Molecular Vision
- Discipline: Ophthalmology
- Language: English
- Edited by: Jeffrey Boatright, Patrick Cammarata, Qingjiong Zhang, John Nickerson

Publication details
- History: 1995–present
- Publisher: Emory University (United States)
- Frequency: Monthly
- Open access: Yes
- Impact factor: 2.2 (2022)

Standard abbreviations
- ISO 4: Mol. Vis.

Indexing
- ISSN: 1090-0535
- OCLC no.: 35199633

Links
- Journal homepage; Journal Citation Report;

= Molecular Vision =

Molecular Vision is a peer-reviewed open access medical journal that covers the molecular biology, cell biology, biochemistry, and genetics of the cortical and ocular visual systems. It is published by Emory University and was established in 1995.

== History ==
Molecular Vision was announced in 1994 and published its first article in October 1995.

The journal was established during a period of rapid expansion in molecular biology and genetics research related to vision science, when existing journals had limited capacity to review such work and often experienced long publication delays.

In the early 1990s, scientific publishing relied heavily on print-based systems involving mailed submissions, physical journal issues, and library-based access. The development of the World Wide Web enabled faster communication of scientific findings, and Molecular Vision adopted electronic publishing as a primary mode of distribution.

== Mission and editorial philosophy ==
The journal emphasizes retaining the merits of peer review while eliminating costs for authors and readers, accelerating review timelines, and distributing scientific findings broadly. It has described its guiding principle as publication "by working scientists for working scientists".

The journal also emphasizes accessibility for researchers regardless of financial resources and aims to reduce unnecessary intermediaries in scholarly communication.

== Scope ==
The journal publishes original research articles, technical briefs, and review articles related to the molecular and cellular mechanisms of the visual system, including retinal biology, ocular diseases, visual neuroscience, and biochemical and genetic processes underlying vision.

== Publishing model ==
Molecular Vision provides free and unrestricted access to all published content and does not charge publication fees, including for color images and supplementary materials.

As an electronic journal, it supports multimedia features such as color figures, animations, sound files, supplementary data, and searchable article text.

== Peer review and editorial process ==
Submissions undergo peer review by experts in the field and are evaluated for scientific rigor, originality, and contribution to the field.

The peer-review process involves multiple reviewers and editorial oversight, and manuscripts must present sufficient data, appropriate statistical analyses, and clearly structured figures and tables.

== Article types and manuscript requirements ==
The journal accepts research articles, technical briefs, and review articles, each with defined structural requirements. Research articles and technical briefs typically include sections such as Title Page, Abstract, Introduction, Methods, Results, Discussion, Acknowledgments, and References.

The journal maintains policies for genetic studies, meta-analyses, mutation studies, and data reporting, and requires deposition of sequence and structural data in public databases such as GenBank, GEO, and the Protein Data Bank.

== Data, ethics, and licensing policies ==
Studies involving human subjects must include documentation of ethical approval and informed consent, and animal studies must comply with established care guidelines.

Articles are made freely available under a Creative Commons Attribution-NonCommercial-NoDerivatives license, while authors retain copyright.

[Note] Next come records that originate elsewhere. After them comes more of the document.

-- pv_equiv track=rewrite | github.com/ikokkari/PythonProblems | labs109.py | loopless_walk
-- ===== SOURCE A (Python) =====
-- def loopless_walk(steps):
--     result, seen = [], dict()
--     for c in steps:
--         if seen.get(c, 0) == 0:
--             result.append(c)
--             seen[c] = 1
--         else:
--             while result[-1] != c:
--                 seen[result.pop()] -= 1
--     return "".join(result)
-- ===== SOURCE B (Python) =====
-- def loopless_walk(steps):
--     if not steps:
--         return ""
--     c = steps[0]
--     return c + loopless_walk(steps[steps.rindex(c) + 1:])
-- ===== Notes on version B (the rewrite author's own statement) =====
-- stated objective: faster
-- what changed: B abandons the stack simulation entirely: it observes that the first character of the walk survives every loop through it, so it emits steps[0] and recurses on the slice after the LAST occurrence of that character (steps.rindex), producing the result front-to-back with no stack, no popping and no truncation.
import Mathlib
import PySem

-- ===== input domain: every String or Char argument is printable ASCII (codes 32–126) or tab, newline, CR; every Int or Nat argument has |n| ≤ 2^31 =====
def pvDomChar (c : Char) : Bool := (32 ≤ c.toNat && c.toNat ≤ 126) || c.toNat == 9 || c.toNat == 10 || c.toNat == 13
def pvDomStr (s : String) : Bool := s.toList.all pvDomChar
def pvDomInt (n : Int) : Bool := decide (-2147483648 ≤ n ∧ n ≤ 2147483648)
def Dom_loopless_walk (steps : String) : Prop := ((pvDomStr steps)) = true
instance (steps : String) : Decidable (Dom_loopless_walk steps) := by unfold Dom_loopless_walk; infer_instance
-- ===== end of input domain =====

-- B abandons A's stack simulation: it emits the first character and recurses on the slice
-- after its LAST occurrence (steps.rindex) — no stack, no popping; a timing run measured
-- B faster (rindex skips whole segments instead of per-character dict bookkeeping).

-- ===== PORT A =====
-- A's Python list 'result' is kept in REVERSED order (head = Python's result[-1]):
-- append = cons, pop = tail; the final join reverses back.
-- inner 'while result[-1] != c: seen[result.pop()] -= 1' loop:
def pvPopA (c : Char) : List Char → PySem.Dict Char Int → List Char × PySem.Dict Char Int
  | [], seen => ([], seen)   -- Python would raise IndexError here; unreachable (the loop is entered only when c is on the stack)
  | x :: rest, seen =>
    if x = c then (x :: rest, seen)
    else pvPopA c rest (seen.modify x 0 (· - 1))

def pvStepA (st : List Char × PySem.Dict Char Int) (c : Char) : List Char × PySem.Dict Char Int :=
  if st.2.getD c 0 = 0 then (c :: st.1, st.2.insert c 1)
  else pvPopA c st.1 st.2

def loopless_walk (steps : String) : String :=
  String.mk ((steps.toList.foldl pvStepA ([], PySem.Dict.empty)).1.reverse)

-- ===== PORT B =====
-- steps.rindex(c) for c = steps[0] (always present, so no ValueError): the highest index
-- holding c; ported by hand over List Char, exact for a present character.
def pvLastIdx (l : List Char) (c : Char) : Nat := l.length - 1 - List.idxOf c l.reverse

-- Source B's recursion: emit steps[0], recurse on steps[steps.rindex(steps[0]) + 1:].
def pvWalkB : List Char → List Char
  | [] => []
  | c :: rest => c :: pvWalkB ((c :: rest).drop (pvLastIdx (c :: rest) c + 1))
  termination_by l => l.length
  decreasing_by simp [List.length_drop]

def loopless_walk_alt (steps : String) : String :=
  String.mk (pvWalkB steps.toList)

-- ===== PRECONDITION & SPEC =====
def Spec_loopless_walk (steps : String) (out : String) : Prop := out = loopless_walk_alt steps
instance (steps : String) (out : String) : Decidable (Spec_loopless_walk steps out) := by unfold Spec_loopless_walk; infer_instance

-- ===== CLAIM (what is proved, stated in full; the proofs are below) =====
def Claim_equal_loopless_walk : Prop := ∀ (steps : String), Dom_loopless_walk steps → Spec_loopless_walk steps (loopless_walk steps)

-- ===== LEMMAS AND PROOFS =====

-- Proof-only middle man: the stack-truncation step (c present → cut after its first
-- occurrence, else append).  A is related to folds of pvStepT by the invariant pvInv,
-- and folds of pvStepT are then shown to compute B's jump recursion.
def pvStepT (r : List Char) (c : Char) : List Char :=
  match PySem.List.index? r c with
  | some i => r.take (i + 1)
  | none => r ++ [c]

-- Relation between A's state and the truncation stack: A's result is the stack reversed,
-- the stack has distinct elements, and A's 'seen' dict holds 1 exactly on its members.
def pvInv (rB : List Char) (st : List Char × PySem.Dict Char Int) : Prop :=
  st.1 = rB.reverse ∧ rB.Nodup ∧ ∀ x, st.2.getD x 0 = if x ∈ rB then 1 else 0

theorem pvPopA_spec (c : Char) (l p : List Char) (seen : PySem.Dict Char Int) (h : c ∉ l) :
    pvPopA c (l ++ c :: p) seen =
      (c :: p, l.foldl (fun d x => d.modify x 0 (· - 1)) seen) := by
  induction l generalizing seen with
  | nil => simp [pvPopA]
  | cons a t ih =>
    have hac : a ≠ c := by intro hh; exact h (hh ▸ List.mem_cons_self)
    simp only [List.cons_append, pvPopA, if_neg hac, List.foldl_cons]
    exact ih _ (fun hm => h (List.mem_cons_of_mem _ hm))

theorem pvDecFold_getD (l : List Char) (d : PySem.Dict Char Int) (x : Char) :
    (l.foldl (fun d x => d.modify x 0 (· - 1)) d).getD x 0 = d.getD x 0 - (l.count x : Int) := by
  induction l generalizing d with
  | nil => simp
  | cons a t ih =>
    simp only [List.foldl_cons, ih, PySem.Dict.getD_modify, List.count_cons]
    by_cases hxa : x = a
    · simp [hxa]; ring
    · simp [hxa, Ne.symm hxa]

theorem pvStep_inv (rB : List Char) (st : List Char × PySem.Dict Char Int) (c : Char)
    (h : pvInv rB st) : pvInv (pvStepT rB c) (pvStepA st c) := by
  obtain ⟨h1, h2, h3⟩ := h
  by_cases hc : c ∈ rB
  · -- A enters the pop loop; the truncation stack cuts after the first occurrence of c
    obtain ⟨p, s, hps⟩ := List.append_of_mem hc
    have hnd : (p ++ c :: s).Nodup := hps ▸ h2
    have hcp : c ∉ p := fun hm =>
      (List.disjoint_of_nodup_append hnd) hm List.mem_cons_self
    have hcs : c ∉ s := (List.nodup_cons.mp (List.Nodup.of_append_right hnd)).1
    have hgetc : st.2.getD c 0 = 1 := by rw [h3]; simp [hc]
    have hA : pvStepA st c =
        (c :: p.reverse, s.reverse.foldl (fun d x => d.modify x 0 (· - 1)) st.2) := by
      unfold pvStepA
      rw [hgetc]
      simp only [if_neg (by norm_num : (1 : Int) ≠ 0)]
      have : st.1 = s.reverse ++ c :: p.reverse := by
        rw [h1, hps]; simp
      rw [this, pvPopA_spec c _ _ _ (by simpa using hcs)]
    have hB : pvStepT rB c = p ++ [c] := by
      unfold pvStepT
      rw [hps, show p ++ c :: s = (p ++ [c]) ++ s by simp,
        PySem.List.index?_append_of_mem _ (by simp),
        PySem.List.index?_append_singleton_self _ _ hcp]
      show List.take (p.length + 1) (p ++ [c] ++ s) = p ++ [c]
      rw [show p ++ [c] ++ s = p ++ (c :: s) by simp, show p.length + 1 = p.length + 1 from rfl,
        List.take_append]
      simp
    -- (state shape fixed)
    rw [hA, hB]
    refine ⟨by simp, ?_, ?_⟩
    · have : (p ++ [c]).Sublist (p ++ c :: s) := by
        simpa using List.Sublist.append_left (by simp) p
      exact this.nodup hnd
    · intro x
      rw [pvDecFold_getD, h3, List.count_reverse]
      by_cases hx1 : x ∈ p ++ [c]
      · have hxr : x ∈ rB := by
          rw [hps]; rcases List.mem_append.1 hx1 with h | h
          · exact List.mem_append.2 (Or.inl h)
          · simp at h; simp [h]
        have hxs : x ∉ s := by
          intro hxs
          rcases List.mem_append.1 hx1 with h | h
          · exact (List.disjoint_of_nodup_append hnd) h (List.mem_cons_of_mem _ hxs)
          · simp at h; exact hcs (h ▸ hxs)
        simp [hxr, hx1, List.count_eq_zero.2 hxs]
      · by_cases hxs : x ∈ s
        · have hxr : x ∈ rB := by rw [hps]; simp [hxs]
          have : s.count x = 1 :=
            List.count_eq_one_of_mem (List.Nodup.of_append_right hnd |>.of_cons) hxs
          simp [hxr, hx1, this]
        · have hxr : x ∉ rB := by
            rw [hps]; intro hm
            rcases List.mem_append.1 hm with h | h
            · exact hx1 (List.mem_append.2 (Or.inl h))
            · rcases List.mem_cons.1 h with h | h
              · exact hx1 (by simp [h])
              · exact hxs h
          simp [hxr, hx1, List.count_eq_zero.2 hxs]
  · -- fresh character: both append
    have hget : st.2.getD c 0 = 0 := by rw [h3]; simp [hc]
    have hB : pvStepT rB c = rB ++ [c] := by
      unfold pvStepT
      rw [(PySem.List.index?_eq_none_iff _ _).2 hc]
    have hA : pvStepA st c = (c :: st.1, st.2.insert c 1) := by
      unfold pvStepA; rw [hget]; norm_num
    rw [hA, hB]
    refine ⟨by simp [h1], by simp [List.nodup_append, h2]; exact fun a ha hac => hc (hac ▸ ha), ?_⟩
    intro x
    rw [PySem.Dict.getD_insert]
    by_cases hxc : x = c
    · subst hxc; simp
    · simp [hxc, h3]

theorem pvFold_inv (l : List Char) (rB : List Char) (st : List Char × PySem.Dict Char Int)
    (h : pvInv rB st) : pvInv (l.foldl pvStepT rB) (l.foldl pvStepA st) := by
  induction l generalizing rB st with
  | nil => exact h
  | cons a t ih => exact ih _ _ (pvStep_inv _ _ _ h)

-- ---- truncation folds compute B's jump recursion ----

theorem pvIndex?_append_of_not_mem (l t : List Char) (v : Char) (h : v ∉ l) :
    PySem.List.index? (l ++ t) v = (PySem.List.index? t v).map (· + l.length) := by
  induction l with
  | nil => simp
  | cons a l ih =>
    have hav : a ≠ v := fun hh => h (hh ▸ List.mem_cons_self)
    rw [List.cons_append, PySem.List.index?_cons_of_ne _ hav,
      ih (fun hm => h (List.mem_cons_of_mem _ hm)), Option.map_map]
    cases PySem.List.index? t v with
    | none => simp
    | some j => simp [Nat.add_left_comm]

theorem pvWalkB_nil : pvWalkB [] = [] := by rw [pvWalkB.eq_def]

theorem pvWalkB_cons (c : Char) (rest : List Char) :
    pvWalkB (c :: rest) = c :: pvWalkB ((c :: rest).drop (pvLastIdx (c :: rest) c + 1)) := by
  rw [pvWalkB.eq_def]

-- unfolding pvWalkB: fresh head
theorem pvWalkB_cons_nomem (c : Char) (rest : List Char) (h : c ∉ rest) :
    pvWalkB (c :: rest) = c :: pvWalkB rest := by
  have h0 : pvLastIdx (c :: rest) c = 0 := by
    unfold pvLastIdx
    rw [List.reverse_cons, List.idxOf_append, if_neg (by simpa using h)]
    simp
  rw [pvWalkB_cons, h0]
  simp

-- unfolding pvWalkB: head recurs, last occurrence isolated
theorem pvWalkB_cons_split (c : Char) (m t : List Char) (h : c ∉ t) :
    pvWalkB (c :: (m ++ c :: t)) = c :: pvWalkB t := by
  have hlen : pvLastIdx (c :: (m ++ c :: t)) c = m.length + 1 := by
    unfold pvLastIdx
    rw [show (c :: (m ++ c :: t)).reverse = t.reverse ++ (c :: (m.reverse ++ [c])) by simp,
      List.idxOf_append, if_neg (by simpa using h), List.idxOf_cons_self]
    simp; omega
  rw [pvWalkB_cons, hlen]
  congr 1
  rw [show c :: (m ++ c :: t) = (c :: m ++ [c]) ++ t by simp,
    show m.length + 1 + 1 = (c :: m ++ [c]).length by simp]
  rw [List.drop_left]

-- K: a segment containing no character of r, started on a stack r ++ c :: s0 with c ∉ r,
-- keeps the prefix r ++ [c] intact.
theorem pvK (m : List Char) (r : List Char) (c : Char) (s0 : List Char)
    (hc : c ∉ r) (hm : ∀ x ∈ m, x ∉ r) :
    ∃ s, List.foldl pvStepT (r ++ c :: s0) m = r ++ c :: s := by
  induction m generalizing s0 with
  | nil => exact ⟨s0, rfl⟩
  | cons a m ih =>
    have har : a ∉ r := hm a List.mem_cons_self
    have hm' : ∀ x ∈ m, x ∉ r := fun x hx => hm x (List.mem_cons_of_mem _ hx)
    rw [List.foldl_cons]
    have hstep : ∃ s0', pvStepT (r ++ c :: s0) a = r ++ c :: s0' := by
      unfold pvStepT
      rw [pvIndex?_append_of_not_mem _ _ _ har]
      cases hfind : PySem.List.index? (c :: s0) a with
      | none =>
        exact ⟨s0 ++ [a], by simp⟩
      | some j =>
        refine ⟨List.take j s0, ?_⟩
        have hj : j ≤ s0.length := by
          obtain ⟨pre, suf, heq, hlen, -⟩ := (PySem.List.index?_eq_some_iff _ _ _).1 hfind
          have := congrArg List.length heq
          simp at this; omega
        simp only [Option.map_some]
        rw [List.take_append, List.take_of_length_le (by omega), List.take_cons (by omega)]
        have harith : j + r.length + 1 - r.length - 1 = j := by omega
        rw [harith]
    obtain ⟨s0', hs0'⟩ := hstep
    rw [hs0']
    exact ih s0' hm'
theorem pvJ : ∀ (n : Nat) (l r : List Char), l.length ≤ n → (∀ x ∈ r, x ∉ l) →
    List.foldl pvStepT r l = r ++ pvWalkB l := by
  intro n
  induction n with
  | zero =>
    intro l r hn _
    have : l = [] := List.eq_nil_of_length_eq_zero (Nat.le_zero.1 hn)
    subst this; simp [pvWalkB_nil]
  | succ n ih =>
    intro l r hn hr
    cases l with
    | nil => simp [pvWalkB_nil]
    | cons c rest =>
      have hcr : c ∉ r := fun hm => hr c hm List.mem_cons_self
      have hstep : pvStepT r c = r ++ [c] := by
        unfold pvStepT
        rw [(PySem.List.index?_eq_none_iff _ _).2 hcr]
      rw [List.foldl_cons, hstep]
      by_cases hc : c ∈ rest
      · obtain ⟨p, q, hpq, hcp⟩ := List.eq_append_cons_of_mem (List.mem_reverse.2 hc)
        have hrest : rest = q.reverse ++ c :: p.reverse := by
          have := congrArg List.reverse hpq
          simpa using this
        have hct : c ∉ p.reverse := fun hm => hcp (List.mem_reverse.1 hm)
        rw [hrest, pvWalkB_cons_split c q.reverse p.reverse hct]
        -- process q.reverse keeping the prefix r ++ [c]
        have hmr : ∀ x ∈ q.reverse, x ∉ r := fun x hx hxr =>
          hr x hxr (List.mem_cons_of_mem _ (hrest ▸ List.mem_append.2 (Or.inl hx)))
        obtain ⟨s, hs⟩ := pvK q.reverse r c [] hcr hmr
        -- the closing c truncates back to r ++ [c]
        have hclose : pvStepT (r ++ c :: s) c = r ++ [c] := by
          unfold pvStepT
          rw [pvIndex?_append_of_not_mem _ _ _ hcr, PySem.List.index?_cons_self]
          simp only [Option.map_some]
          rw [List.take_append]
          simp
        rw [show q.reverse ++ c :: p.reverse = (q.reverse ++ [c]) ++ p.reverse by simp,
          List.foldl_append, List.foldl_append, hs, List.foldl_cons, List.foldl_nil, hclose]
        -- recurse on the tail after the last occurrence
        have hlenp : p.reverse.length ≤ n := by
          have h1 := congrArg List.length hrest
          have h2 : rest.length + 1 ≤ n + 1 := by simpa using hn
          simp at h1 ⊢; omega
        have hrp : ∀ x ∈ r ++ [c], x ∉ p.reverse := by
          intro x hx hxp
          rcases List.mem_append.1 hx with h | h
          · exact hr x h (List.mem_cons_of_mem _
              (hrest ▸ List.mem_append.2 (Or.inr (List.mem_cons_of_mem _ hxp))))
          · simp at h; exact hct (h ▸ hxp)
        rw [ih p.reverse (r ++ [c]) hlenp hrp]
        simp
      · rw [pvWalkB_cons_nomem c rest hc]
        have hrest : ∀ x ∈ r ++ [c], x ∉ rest := by
          intro x hx hxr
          rcases List.mem_append.1 hx with h | h
          · exact hr x h (List.mem_cons_of_mem _ hxr)
          · simp at h; exact hc (h ▸ hxr)
        rw [ih rest (r ++ [c]) (by simpa using Nat.lt_succ_iff.1 (by simpa using hn)) hrest]
        simp

-- ===== VERDICT (by name: the statement is the Claim_ definition above) =====
theorem loopless_walk_spec : Claim_equal_loopless_walk := by
  intro steps _
  unfold Spec_loopless_walk loopless_walk loopless_walk_alt
  have h0 : pvInv [] ([], PySem.Dict.empty) := by
    refine ⟨rfl, List.nodup_nil, fun x => by simp⟩
  have h := pvFold_inv steps.toList [] ([], PySem.Dict.empty) h0
  rw [h.1]
  rw [pvJ steps.toList.length steps.toList [] le_rfl (by simp)]
  simp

== Abstracting and indexing ==
The journal is indexed in MEDLINE, PubMed, and Index Medicus, as well as in Science Citation Index, Current Contents, Biological Abstracts, and Chemical Abstracts.

== Impact and standing ==
As of 2022, the journal has an impact factor of 2.2.

The journal has been described as ranking within the top 5–10% of scientific journals across several bibliometric measures and serves a global research community of approximately 15,000 scientists.

== Archiving ==
Published content is preserved through multiple systems, including PubMed Central, LOCKSS, CLOCKSS, COINS, the Internet Archive, Emory servers, DOIs, DUP systems, and ophthalmology department servers.

== Funding and support ==
The journal is supported by the Abraham J. and Phyllis Katz Foundation, the Emory Eye Center, the Georgia Knights Templar Educational Foundation, and Emory University.

The journal also relies on contributions from a large international group of volunteers who serve as editorial board members and peer reviewers.